State v. Stephenson

JUSTICE LEAPHART

dissenting.

¶38 I dissent. The Court has glossed over the issue raised by the defendant in order to address an issue of its own making.

¶39 As the Court notes, the PSI contained recommendation No. 11 that “the Defendant shall pay a fine of $85.00 to the Community Service Program.” Stephenson objected to this fine, stating: “It’s not in the plea agreement. We’d object to that.” When the trial court imposed a suspended sentence along with the above condition, Stephenson moved to withdraw his plea “based on the fact of the imposition of the fine of $85 to the community service program.” The court, stating that it viewed the condition as a “surcharge fee,” denied the motion to withdraw the plea.

¶40 On appeal Stephenson raises one issue: “Did the district court err in not allowing the defendant to withdraw his guilty plea when the district court imposed a fine not included in the parties’ appropriate disposition plea agreement and the State did not support the plea agreement?” Stephenson’s prayer for relief states: “Stephenson would respectfully request this Court reverse and remand this case to the district court granting Mr. Stephenson the statutory and case law right to withdraw his guilty plea.”

¶41 From sentencing through appeal, Stephenson has consistently taken the position that since the District Court imposed a condition not contemplated by the plea agreement, the court should have advised him that it was rejecting the plea agreement and allowed him to withdraw his plea under § 46-12-211(2), MCA.

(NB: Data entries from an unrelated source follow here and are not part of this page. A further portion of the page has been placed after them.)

-- pv_equiv track=rewrite | github.com/Pexego/PXGO_00053_2013_VT | project-addons/sale_promotions_extend/models/rule.py | get_new_lines
-- ===== SOURCE A (Python) =====
-- def get_new_lines(products_exp, products_tag):
--     new_lines = []
--     for count, product in enumerate(products_exp):
--         if count >= products_tag :
--             break
--         else:
--             # Group by products with same price
--             if count > 0 and product[1] == products_exp[count - 1][1]:
--                 new_lines[len(new_lines) - 1][0] += 1
--             else:
--                 new_lines.append([1, product[0], product[1]])
--     return new_lines
-- ===== SOURCE B (Python) =====
-- def get_new_lines(products_exp, products_tag):
--     # Run-scanner: take the clamped prefix, then repeatedly peel off the run of
--     # equal-price products from the front and emit one [run_length, id, price] line.
--     rest = products_exp[:max(0, products_tag)]
--     new_lines = []
--     while rest:
--         pid, price = rest[0]
--         k = 1
--         for q in rest[1:]:
--             if q[1] == price:
--                 k += 1
--             else:
--                 break
--         new_lines.append([k, pid, price])
--         rest = rest[k:]
--     return new_lines
-- ===== Notes on version B (the rewrite author's own statement) =====
-- stated objective: simpler
-- what changed: Replaced the enumerate loop with its break, look-back index comparison against products_exp[count-1] and in-place increment of the last emitted line by a run-scanner that slices the clamped prefix once and peels off each maximal run of equal-price products from the front, emitting its line in one step.
import Mathlib
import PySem

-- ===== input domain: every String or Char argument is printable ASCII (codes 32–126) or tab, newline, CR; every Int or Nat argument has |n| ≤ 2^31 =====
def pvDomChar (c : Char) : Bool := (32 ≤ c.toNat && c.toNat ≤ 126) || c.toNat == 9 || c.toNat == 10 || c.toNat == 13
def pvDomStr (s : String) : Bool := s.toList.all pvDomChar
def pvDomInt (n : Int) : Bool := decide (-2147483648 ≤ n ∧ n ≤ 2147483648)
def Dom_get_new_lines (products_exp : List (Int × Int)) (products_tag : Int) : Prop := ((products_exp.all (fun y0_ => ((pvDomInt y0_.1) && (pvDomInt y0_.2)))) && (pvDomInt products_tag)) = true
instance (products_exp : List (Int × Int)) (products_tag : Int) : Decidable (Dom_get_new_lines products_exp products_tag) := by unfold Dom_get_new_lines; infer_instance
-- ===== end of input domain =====

-- B replaces A's enumerate loop (look-back index + in-place increment of the last line)
-- by a run-scanner over the clamped prefix; objective: simpler.

-- ===== PORT A =====
-- new_lines[len(new_lines)-1][0] += 1 : bump the first entry of the last line.
-- (A only executes it when new_lines is nonempty; the [] case is unreachable.)
def bumpLast : List (List Int) → List (List Int)
  | [] => []
  | [l] => [match l with | c :: rest => (c + 1) :: rest | [] => []]
  | x :: xs => x :: bumpLast xs

-- the 'for count, product in enumerate(products_exp)' loop; 'break' returns the accumulator.
-- products_exp[count-1] is always in range when count > 0, so pyGetD's default is never used.
def loopA (pe : List (Int × Int)) (tag : Int) : List (Int × (Int × Int)) → List (List Int) → List (List Int)
  | [], acc => acc
  | (count, product) :: rest, acc =>
    if count ≥ tag then acc
    else if 0 < count ∧ product.2 = (PySem.List.pyGetD pe (count - 1) (0, 0)).2 then
      loopA pe tag rest (bumpLast acc)
    else
      loopA pe tag rest (acc ++ [[1, product.1, product.2]])

def get_new_lines (products_exp : List (Int × Int)) (products_tag : Int) : List (List Int) :=
  loopA products_exp products_tag (PySem.List.enumerate products_exp) []

-- ===== PORT B =====
-- the inner 'for q in rest[1:]' counting loop: length of the front run of price p, plus nothing else
def runLen (p : Int) : List (Int × Int) → Nat
  | [] => 0
  | q :: t => if q.2 = p then 1 + runLen p t else 0

theorem runLen_le (p : Int) : ∀ t, runLen p t ≤ t.length
  | [] => Nat.le_refl _
  | q :: t => by
    simp only [runLen]
    split
    · have := runLen_le p t; simp; omega
    · simp

-- the 'while rest:' loop: peel the front run, emit its line, continue on rest[k:]
def buildRuns : List (Int × Int) → List (List Int)
  | [] => []
  | (pid, price) :: t =>
    -- k = 1 + runLen price t is the inner counting loop's result; rest = rest[k:]
    [((1 + runLen price t : Nat) : Int), pid, price] ::
      buildRuns (((pid, price) :: t).drop (1 + runLen price t))
termination_by l => l.length
decreasing_by
  have := runLen_le price t
  simp only [List.length_drop, List.length_cons]
  omega

def get_new_lines_alt (products_exp : List (Int × Int)) (products_tag : Int) : List (List Int) :=
  buildRuns (products_exp.take (max 0 products_tag).toNat)

-- ===== PRECONDITION & SPEC =====
def Spec_get_new_lines (products_exp : List (Int × Int)) (products_tag : Int) (out : List (List Int)) : Prop := out = get_new_lines_alt products_exp products_tag
instance (products_exp : List (Int × Int)) (products_tag : Int) (out : List (List Int)) : Decidable (Spec_get_new_lines products_exp products_tag out) := by unfold Spec_get_new_lines; infer_instance

-- ===== CLAIM (what is proved, stated in full; the proofs are below) =====
def Claim_equal_get_new_lines : Prop := ∀ (products_exp : List (Int × Int)) (products_tag : Int), Dom_get_new_lines products_exp products_tag → Spec_get_new_lines products_exp products_tag (get_new_lines products_exp products_tag)

-- ===== LEMMAS AND PROOFS =====

-- index-free version of A's loop: carries the previous element's price instead of look-back indexing
def foldA : List (List Int) → Option Int → List (Int × Int) → List (List Int)
  | acc, _, [] => acc
  | acc, prev, (pid, price) :: t =>
    if prev = some price then foldA (bumpLast acc) (some price) t
    else foldA (acc ++ [[1, pid, price]]) (some price) t

theorem buildRuns_nil : buildRuns [] = [] := by unfold buildRuns; rfl

theorem buildRuns_cons (pid price : Int) (t : List (Int × Int)) :
    buildRuns ((pid, price) :: t) =
      [((1 + runLen price t : Nat) : Int), pid, price] :: buildRuns (t.drop (runLen price t)) := by
  have hd : List.drop (1 + runLen price t) ((pid, price) :: t) = List.drop (runLen price t) t := by
    rw [Nat.add_comm, List.drop_succ_cons]
  conv_lhs => rw [buildRuns]
  rw [hd]

theorem bumpLast_append (acc : List (List Int)) (c x p : Int) :
    bumpLast (acc ++ [[c, x, p]]) = acc ++ [[c + 1, x, p]] := by
  induction acc with
  | nil => rfl
  | cons a as ih =>
    cases as with
    | nil => rfl
    | cons b bs =>
      show a :: bumpLast ((b :: bs) ++ [[c, x, p]]) = a :: ((b :: bs) ++ [[c + 1, x, p]])
      rw [ih]

-- consuming the front run of price p just adds its length to the last line
theorem foldA_run (p : Int) : ∀ (t : List (Int × Int)) (acc : List (List Int)) (c x : Int),
    foldA (acc ++ [[c, x, p]]) (some p) t =
      foldA (acc ++ [[c + runLen p t, x, p]]) (some p) (t.drop (runLen p t))
  | [], acc, c, x => by simp [runLen, foldA]
  | ⟨q1, q2⟩ :: t, acc, c, x => by
    by_cases h : q2 = p
    · subst h
      have hr : runLen q2 ((q1, q2) :: t) = 1 + runLen q2 t := by simp [runLen]
      have hd : List.drop (1 + runLen q2 t) ((q1, q2) :: t) = List.drop (runLen q2 t) t := by
        rw [Nat.add_comm, List.drop_succ_cons]
      rw [hr, hd, foldA, if_pos rfl, bumpLast_append, foldA_run q2 t acc (c + 1) x]
      have hc : c + 1 + ((runLen q2 t : Nat) : Int) = c + ((1 + runLen q2 t : Nat) : Int) := by
        push_cast; ring
      rw [hc]
    · have hr : runLen p ((q1, q2) :: t) = 0 := by simp [runLen, h]
      rw [hr, List.drop_zero]
      norm_num

theorem runLen_drop (p : Int) : ∀ (t : List (Int × Int)) (q : Int × Int) (t' : List (Int × Int)),
    t.drop (runLen p t) = q :: t' → q.2 ≠ p
  | [], q, t' => by simp [runLen]
  | ⟨r1, r2⟩ :: t, q, t' => by
    by_cases h : r2 = p
    · subst h
      have hr : runLen r2 ((r1, r2) :: t) = 1 + runLen r2 t := by simp [runLen]
      have hd : List.drop (1 + runLen r2 t) ((r1, r2) :: t) = List.drop (runLen r2 t) t := by
        rw [Nat.add_comm, List.drop_succ_cons]
      rw [hr, hd]
      exact runLen_drop r2 t q t'
    · have hr : runLen p ((r1, r2) :: t) = 0 := by simp [runLen, h]
      rw [hr, List.drop_zero]
      intro he
      injection he with h1 _
      subst h1
      exact h

theorem foldA_eq_buildRuns : ∀ (l : List (Int × Int)) (acc : List (List Int)) (prev : Option Int),
    (∀ q t', l = q :: t' → prev ≠ some q.2) →
    foldA acc prev l = acc ++ buildRuns l
  | [], acc, prev, _ => by simp [foldA, buildRuns_nil]
  | (pid, price) :: t, acc, prev, h => by
    have hne : prev ≠ some price := h (pid, price) t rfl
    simp only [foldA, if_neg hne]
    rw [foldA_run price t acc 1 pid]
    rw [foldA_eq_buildRuns (t.drop (runLen price t)) _ (some price)
        (fun q t' hq hp => runLen_drop price t q t' hq (by injection hp with h'; exact h'.symm))]
    rw [buildRuns_cons]
    have hc : ((1 + runLen price t : Nat) : Int) = 1 + ((runLen price t : Nat) : Int) := by
      push_cast; ring
    rw [hc]
    simp [List.append_assoc]
termination_by l => l.length
decreasing_by
  have := runLen_le price t
  simp only [List.length_drop, List.length_cons]
  omega

-- previous price seen by A at index i
def prevAt (pe : List (Int × Int)) : Nat → Option Int
  | 0 => none
  | Nat.succ i => (pe[i]?).map Prod.snd

theorem loopA_eq_foldA (pe : List (Int × Int)) (tag : Int) :
    ∀ (k i : Nat) (acc : List (List Int)), pe.length - i = k → i ≤ pe.length →
    loopA pe tag (PySem.List.enumerate (pe.drop i) (i : Int)) acc =
      foldA acc (prevAt pe i) ((pe.drop i).take (min pe.length (max 0 tag).toNat - i)) := by
  intro k
  induction k with
  | zero =>
    intro i acc hk hi
    have hnil : pe.drop i = [] := by
      apply List.eq_nil_of_length_eq_zero; simp [List.length_drop]; omega
    simp [hnil, foldA, loopA]
  | succ k ih =>
    intro i acc hk hi
    have hilt : i < pe.length := by omega
    have hdrop : pe.drop i = pe[i] :: pe.drop (i + 1) := List.drop_eq_getElem_cons hilt
    rcases hab : pe[i] with ⟨a, b⟩
    rw [hab] at hdrop
    rw [hdrop, PySem.List.enumerate_cons]
    by_cases hge : (i : Int) ≥ tag
    · rw [loopA]
      simp only [if_pos hge]
      have h0 : min pe.length (max 0 tag).toNat - i = 0 := by omega
      rw [h0]
      simp [foldA]
    · have hlt : i < (max 0 tag).toNat := by omega
      have hmin : min pe.length (max 0 tag).toNat - i
          = (min pe.length (max 0 tag).toNat - (i + 1)) + 1 := by omega
      rw [loopA]
      simp only [if_neg hge]
      rw [hmin, List.take_succ_cons, foldA]
      have hcond : (0 < (i : Int) ∧ (a, b).2 = (PySem.List.pyGetD pe ((i : Int) - 1) (0, 0)).2) ↔
          (prevAt pe i = some b) := by
        cases i with
        | zero => simp [prevAt]
        | succ j =>
          have h1 : (((j + 1 : Nat) : Int)) - 1 = (j : Int) := by push_cast; ring
          have hj : j < pe.length := by omega
          rw [h1, PySem.List.pyGetD_natCast]
          simp [prevAt, List.getD, List.getElem?_eq_getElem hj, eq_comm]
      have hprev : prevAt pe (i + 1) = some b := by
        simp [prevAt, List.getElem?_eq_getElem hilt, hab]
      have hcast : ((i : Int) + 1) = ((i + 1 : Nat) : Int) := by push_cast; ring
      rw [hcast]
      by_cases hc : prevAt pe i = some b
      · rw [if_pos (hcond.mpr hc), if_pos hc]
        rw [ih (i + 1) (bumpLast acc) (by omega) (by omega), hprev]
      · rw [if_neg (fun hh => hc (hcond.mp hh)), if_neg hc]
        rw [ih (i + 1) (acc ++ [[1, (a, b).1, (a, b).2]]) (by omega) (by omega), hprev]

-- ===== VERDICT (by name: the statement is the Claim_ definition above) =====
theorem get_new_lines_spec : Claim_equal_get_new_lines := by
  intro pe tag _
  unfold Spec_get_new_lines get_new_lines get_new_lines_alt
  have h0 : PySem.List.enumerate pe = PySem.List.enumerate (pe.drop 0) ((0 : Nat) : Int) := by simp
  rw [h0, loopA_eq_foldA pe tag pe.length 0 [] (by omega) (by omega)]
  have htake : pe.take (min pe.length (max 0 tag).toNat - 0) = pe.take (max 0 tag).toNat := by
    rw [Nat.sub_zero]
    rcases le_total (max 0 tag).toNat pe.length with h | h
    · rw [min_eq_right h]
    · rw [min_eq_left h, List.take_length, List.take_of_length_le h]
  rw [List.drop_zero, htake,
    foldA_eq_buildRuns _ [] (prevAt pe 0) (by intro q t' _ hp; simp [prevAt] at hp)]
  simp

*72¶42 This Court appropriately concludes that the trial court did not reject the plea agreement and thus Stephenson is not entitled to withdraw his plea. Having so concluded, the only issue raised on appeal is resolved, and the judgment should be affirmed. The Court, however, goes on to address an issue not raised by Stephenson-i.e., whether, independently of a plea agreement, a sentencing court can, by way of a fine or a surcharge fee, direct that the defendant pay money to the community service program.

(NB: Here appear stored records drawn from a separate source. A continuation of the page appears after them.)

-- pv_equiv track=rewrite | github.com/Juanzitooh/estudo_enem | scripts/extrair_banco_enem_real.py | infer_area
-- ===== SOURCE A (Python) =====
-- def infer_area(
--     year: int,
--     day: int,
--     question_number: int,
--     area_order: tuple[str, str] | None = None,
--     area_ranges: list[tuple[int, int, str]] | None = None,
-- ) -> str:
--     if area_ranges:
--         for start, end, area_name in area_ranges:
--             if start <= question_number <= end:
--                 return area_name
--
--     if area_order:
--         if 1 <= question_number <= 45 or 91 <= question_number <= 135:
--             return area_order[0]
--         if 46 <= question_number <= 90 or 136 <= question_number <= 180:
--             return area_order[1]
--
--     if year <= 2016:
--         if day == 1:
--             if 1 <= question_number <= 45:
--                 return "Ciências Humanas"
--             if 46 <= question_number <= 90:
--                 return "Ciências da Natureza"
--         if day == 2:
--             if 91 <= question_number <= 135:
--                 return "Linguagens"
--             if 136 <= question_number <= 180:
--                 return "Matemática"
--     else:
--         if day == 1:
--             if 1 <= question_number <= 45:
--                 return "Linguagens"
--             if 46 <= question_number <= 90:
--                 return "Ciências Humanas"
--         if day == 2:
--             if 91 <= question_number <= 135:
--                 return "Ciências da Natureza"
--             if 136 <= question_number <= 180:
--                 return "Matemática"
--
--     return "Área não identificada"
-- ===== SOURCE B (Python) =====
-- def infer_area(
--     year: int,
--     day: int,
--     question_number: int,
--     area_order: tuple[str, str] | None = None,
--     area_ranges: list[tuple[int, int, str]] | None = None,
-- ) -> str:
--     # Build one ordered table of (start, end, name) tiers, then scan it once.
--     table = list(area_ranges or [])
--     if area_order:
--         first, second = area_order
--         table += [(1, 45, first), (91, 135, first),
--                   (46, 90, second), (136, 180, second)]
--     if year <= 2016:
--         names = ("Ciências Humanas", "Ciências da Natureza", "Linguagens", "Matemática")
--     else:
--         names = ("Linguagens", "Ciências Humanas", "Ciências da Natureza", "Matemática")
--     if day == 1:
--         table += [(1, 45, names[0]), (46, 90, names[1])]
--     elif day == 2:
--         table += [(91, 135, names[2]), (136, 180, names[3])]
--     return next((name for start, end, name in table
--                  if start <= question_number <= end),
--                 "Área não identificada")
-- ===== Notes on version B (the rewrite author's own statement) =====
-- stated objective: simpler
-- what changed: Replaces the nested if/elif fall-through chains with one ordered (start, end, name) table built from the three tiers (explicit ranges, area_order, year/day defaults) and a single first-match scan over it.
import Mathlib
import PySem

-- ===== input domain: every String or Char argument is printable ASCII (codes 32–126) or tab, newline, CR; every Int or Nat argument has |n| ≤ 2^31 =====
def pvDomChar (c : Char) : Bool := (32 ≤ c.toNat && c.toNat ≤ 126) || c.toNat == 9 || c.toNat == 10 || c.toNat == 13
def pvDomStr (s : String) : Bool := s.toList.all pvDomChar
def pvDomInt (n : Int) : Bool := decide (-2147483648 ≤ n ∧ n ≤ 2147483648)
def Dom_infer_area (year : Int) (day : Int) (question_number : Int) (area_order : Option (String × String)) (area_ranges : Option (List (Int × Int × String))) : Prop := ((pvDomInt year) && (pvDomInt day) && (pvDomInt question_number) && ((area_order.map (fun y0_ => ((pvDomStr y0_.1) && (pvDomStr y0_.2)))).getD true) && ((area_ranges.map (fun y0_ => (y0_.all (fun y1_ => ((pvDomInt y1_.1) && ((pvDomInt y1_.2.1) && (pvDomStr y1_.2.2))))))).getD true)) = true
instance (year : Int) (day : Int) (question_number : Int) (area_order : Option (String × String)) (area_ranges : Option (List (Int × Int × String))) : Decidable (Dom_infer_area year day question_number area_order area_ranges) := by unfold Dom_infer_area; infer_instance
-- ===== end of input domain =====

-- B replaces A's nested if/elif fall-through chains by one ordered (start,end,name)
-- table built from the three tiers and a single first-match scan (objective: simpler).

-- ===== PORT A =====
-- the 'for start, end, area_name in area_ranges: if start <= q <= end: return' loop
def aRangeLoop (q : Int) : List (Int × Int × String) → Option String
  | [] => none
  | (s, e, n) :: rest => if s ≤ q ∧ q ≤ e then some n else aRangeLoop q rest

-- the fall-through tail after the two early-return blocks (the year/day chains)
def aFallback (year : Int) (day : Int) (q : Int) : String :=
  if year ≤ 2016 then
    if day = 1 ∧ 1 ≤ q ∧ q ≤ 45 then "Ciências Humanas"
    else if day = 1 ∧ 46 ≤ q ∧ q ≤ 90 then "Ciências da Natureza"
    else if day = 2 ∧ 91 ≤ q ∧ q ≤ 135 then "Linguagens"
    else if day = 2 ∧ 136 ≤ q ∧ q ≤ 180 then "Matemática"
    else "Área não identificada"
  else
    if day = 1 ∧ 1 ≤ q ∧ q ≤ 45 then "Linguagens"
    else if day = 1 ∧ 46 ≤ q ∧ q ≤ 90 then "Ciências Humanas"
    else if day = 2 ∧ 91 ≤ q ∧ q ≤ 135 then "Ciências da Natureza"
    else if day = 2 ∧ 136 ≤ q ∧ q ≤ 180 then "Matemática"
    else "Área não identificada"

-- the 'if area_order:' block with early returns, falling through to aFallback
def aOrderBlock (year : Int) (day : Int) (q : Int) (area_order : Option (String × String)) : String :=
  match area_order with
  | some (fst, snd) =>   -- a two-string tuple is always truthy in Python
    if (1 ≤ q ∧ q ≤ 45) ∨ (91 ≤ q ∧ q ≤ 135) then fst
    else if (46 ≤ q ∧ q ≤ 90) ∨ (136 ≤ q ∧ q ≤ 180) then snd
    else aFallback year day q
  | none => aFallback year day q

def infer_area (year : Int) (day : Int) (question_number : Int) (area_order : Option (String × String)) (area_ranges : Option (List (Int × Int × String))) : String :=
  match area_ranges with
  | some l =>   -- 'if area_ranges:' — an empty list loops zero times, same fall-through
    match aRangeLoop question_number l with
    | some n => n
    | none => aOrderBlock year day question_number area_order
  | none => aOrderBlock year day question_number area_order

-- ===== PORT B =====
-- 'next((name for start, end, name in table if start <= q <= end), default)'
def bScan (q : Int) : List (Int × Int × String) → String
  | [] => "Área não identificada"
  | (s, e, n) :: rest => if s ≤ q ∧ q ≤ e then n else bScan q rest

def infer_area_alt (year : Int) (day : Int) (question_number : Int) (area_order : Option (String × String)) (area_ranges : Option (List (Int × Int × String))) : String :=
  let table := area_ranges.getD []
  let table := table ++ (match area_order with
    | some (fst, snd) => [(1, 45, fst), (91, 135, fst), (46, 90, snd), (136, 180, snd)]
    | none => [])
  let names : String × String × String × String :=
    if year ≤ 2016 then ("Ciências Humanas", "Ciências da Natureza", "Linguagens", "Matemática")
    else ("Linguagens", "Ciências Humanas", "Ciências da Natureza", "Matemática")
  let table := table ++
    (if day = 1 then [(1, 45, names.1), (46, 90, names.2.1)]
     else if day = 2 then [(91, 135, names.2.2.1), (136, 180, names.2.2.2)]
     else [])
  bScan question_number table

-- ===== PRECONDITION & SPEC =====
def Spec_infer_area (year : Int) (day : Int) (question_number : Int) (area_order : Option (String × String)) (area_ranges : Option (List (Int × Int × String))) (out : String) : Prop := out = infer_area_alt year day question_number area_order area_ranges
instance (year : Int) (day : Int) (question_number : Int) (area_order : Option (String × String)) (area_ranges : Option (List (Int × Int × String))) (out : String) : Decidable (Spec_infer_area year day question_number area_order area_ranges out) := by unfold Spec_infer_area; infer_instance

-- ===== CLAIM (what is proved, stated in full; the proofs are below) =====
def Claim_equal_infer_area : Prop := ∀ (year : Int) (day : Int) (question_number : Int) (area_order : Option (String × String)) (area_ranges : Option (List (Int × Int × String))), Dom_infer_area year day question_number area_order area_ranges → Spec_infer_area year day question_number area_order area_ranges (infer_area year day question_number area_order area_ranges)

-- ===== LEMMAS AND PROOFS =====
-- scanning a concatenation: the left part wins, A's loop style
theorem bScan_append (q : Int) (l1 l2 : List (Int × Int × String)) :
    bScan q (l1 ++ l2) = (aRangeLoop q l1).getD (bScan q l2) := by
  induction l1 with
  | nil => rfl
  | cons h t ih =>
    obtain ⟨s, e, n⟩ := h
    by_cases hc : s ≤ q ∧ q ≤ e <;> simp [bScan, aRangeLoop, hc, ih]

-- the area_order tier of the table behaves like A's early-return block
theorem bScan_order (q : Int) (f s : String) (l2 : List (Int × Int × String)) :
    bScan q ([((1:Int), (45:Int), f), (91, 135, f), (46, 90, s), (136, 180, s)] ++ l2) =
      (if (1 ≤ q ∧ q ≤ 45) ∨ (91 ≤ q ∧ q ≤ 135) then f
       else if (46 ≤ q ∧ q ≤ 90) ∨ (136 ≤ q ∧ q ≤ 180) then s
       else bScan q l2) := by
  simp only [List.cons_append, List.nil_append, bScan]
  split_ifs <;> first | rfl | omega

-- the year/day tier of the table behaves like A's fall-through chains
theorem bScan_day (year day q : Int) :
    bScan q
      (if day = 1 then
        [((1:Int), (45:Int),
           (if year ≤ 2016 then (("Ciências Humanas":String), ("Ciências da Natureza":String), ("Linguagens":String), ("Matemática":String)) else ("Linguagens", "Ciências Humanas", "Ciências da Natureza", "Matemática")).1),
         (46, 90,
           (if year ≤ 2016 then (("Ciências Humanas":String), ("Ciências da Natureza":String), ("Linguagens":String), ("Matemática":String)) else ("Linguagens", "Ciências Humanas", "Ciências da Natureza", "Matemática")).2.1)]
       else if day = 2 then
        [((91:Int), (135:Int),
           (if year ≤ 2016 then (("Ciências Humanas":String), ("Ciências da Natureza":String), ("Linguagens":String), ("Matemática":String)) else ("Linguagens", "Ciências Humanas", "Ciências da Natureza", "Matemática")).2.2.1),
         (136, 180,
           (if year ≤ 2016 then (("Ciências Humanas":String), ("Ciências da Natureza":String), ("Linguagens":String), ("Matemática":String)) else ("Linguagens", "Ciências Humanas", "Ciências da Natureza", "Matemática")).2.2.2)]
       else []) = aFallback year day q := by
  by_cases hy : year ≤ 2016 <;> by_cases h1 : day = 1 <;> by_cases h2 : day = 2 <;>
    simp [aFallback, hy, h1, h2, bScan]

-- the whole table scan equals A's tier-2 block (order tier then day tier)
theorem bScan_tiers (year day q : Int) (ao : Option (String × String)) :
    bScan q
      ((match ao with
        | some (fst, snd) => [((1:Int), (45:Int), fst), (91, 135, fst), (46, 90, snd), (136, 180, snd)]
        | none => []) ++
       (if day = 1 then
         [((1:Int), (45:Int),
            (if year ≤ 2016 then (("Ciências Humanas":String), ("Ciências da Natureza":String), ("Linguagens":String), ("Matemática":String)) else ("Linguagens", "Ciências Humanas", "Ciências da Natureza", "Matemática")).1),
          (46, 90,
            (if year ≤ 2016 then (("Ciências Humanas":String), ("Ciências da Natureza":String), ("Linguagens":String), ("Matemática":String)) else ("Linguagens", "Ciências Humanas", "Ciências da Natureza", "Matemática")).2.1)]
        else if day = 2 then
         [((91:Int), (135:Int),
            (if year ≤ 2016 then (("Ciências Humanas":String), ("Ciências da Natureza":String), ("Linguagens":String), ("Matemática":String)) else ("Linguagens", "Ciências Humanas", "Ciências da Natureza", "Matemática")).2.2.1),
          (136, 180,
            (if year ≤ 2016 then (("Ciências Humanas":String), ("Ciências da Natureza":String), ("Linguagens":String), ("Matemática":String)) else ("Linguagens", "Ciências Humanas", "Ciências da Natureza", "Matemática")).2.2.2)]
        else [])) = aOrderBlock year day q ao := by
  rcases ao with _ | ⟨f, s⟩
  · simpa only [List.nil_append, aOrderBlock] using bScan_day year day q
  · rw [bScan_order]
    simp only [aOrderBlock, bScan_day]

-- ===== VERDICT (by name: the statement is the Claim_ definition above) =====
theorem infer_area_spec : Claim_equal_infer_area := by
  intro year day q ao ar _
  unfold Spec_infer_area infer_area infer_area_alt
  rcases ar with _ | l
  · dsimp only
    rw [Option.getD_none, List.nil_append, bScan_tiers]
  · dsimp only
    rw [Option.getD_some, List.append_assoc, bScan_append, bScan_tiers]
    cases hA : aRangeLoop q l <;> rfl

¶43 Although Stephenson does argue that since the plea agreement did not contemplate imposition of any fines, the court had no authority to simply recharacterize the PSI’s recommended $85 “fine” as a “surcharge fee,” he does not advance the broader argument that the court had no authority -under the rubric of either a fee or a fine to direct that the defendant pay money to the community service program.

¶44 Given that Stephenson did not raise this issue at sentencing or on appeal, I would simply conclude (as does the Court) that since the sentencing court did not reject the plea agreement, Stephenson is not entitled to withdraw his plea.

¶45 Finally, it should also be noted that the State, on appeal, filed a concession and waiver of the $85 fine. Thus, the Court’s insistence on addressing the legality of the fine is doubly gratuitous in that the issue was not raised by Stephenson and, to the extent it was relevant, was mooted by the State’s waiver.

JUSTICE RICE and JUSTICE MORRIS join in the dissent of JUSTICE LEAPHART.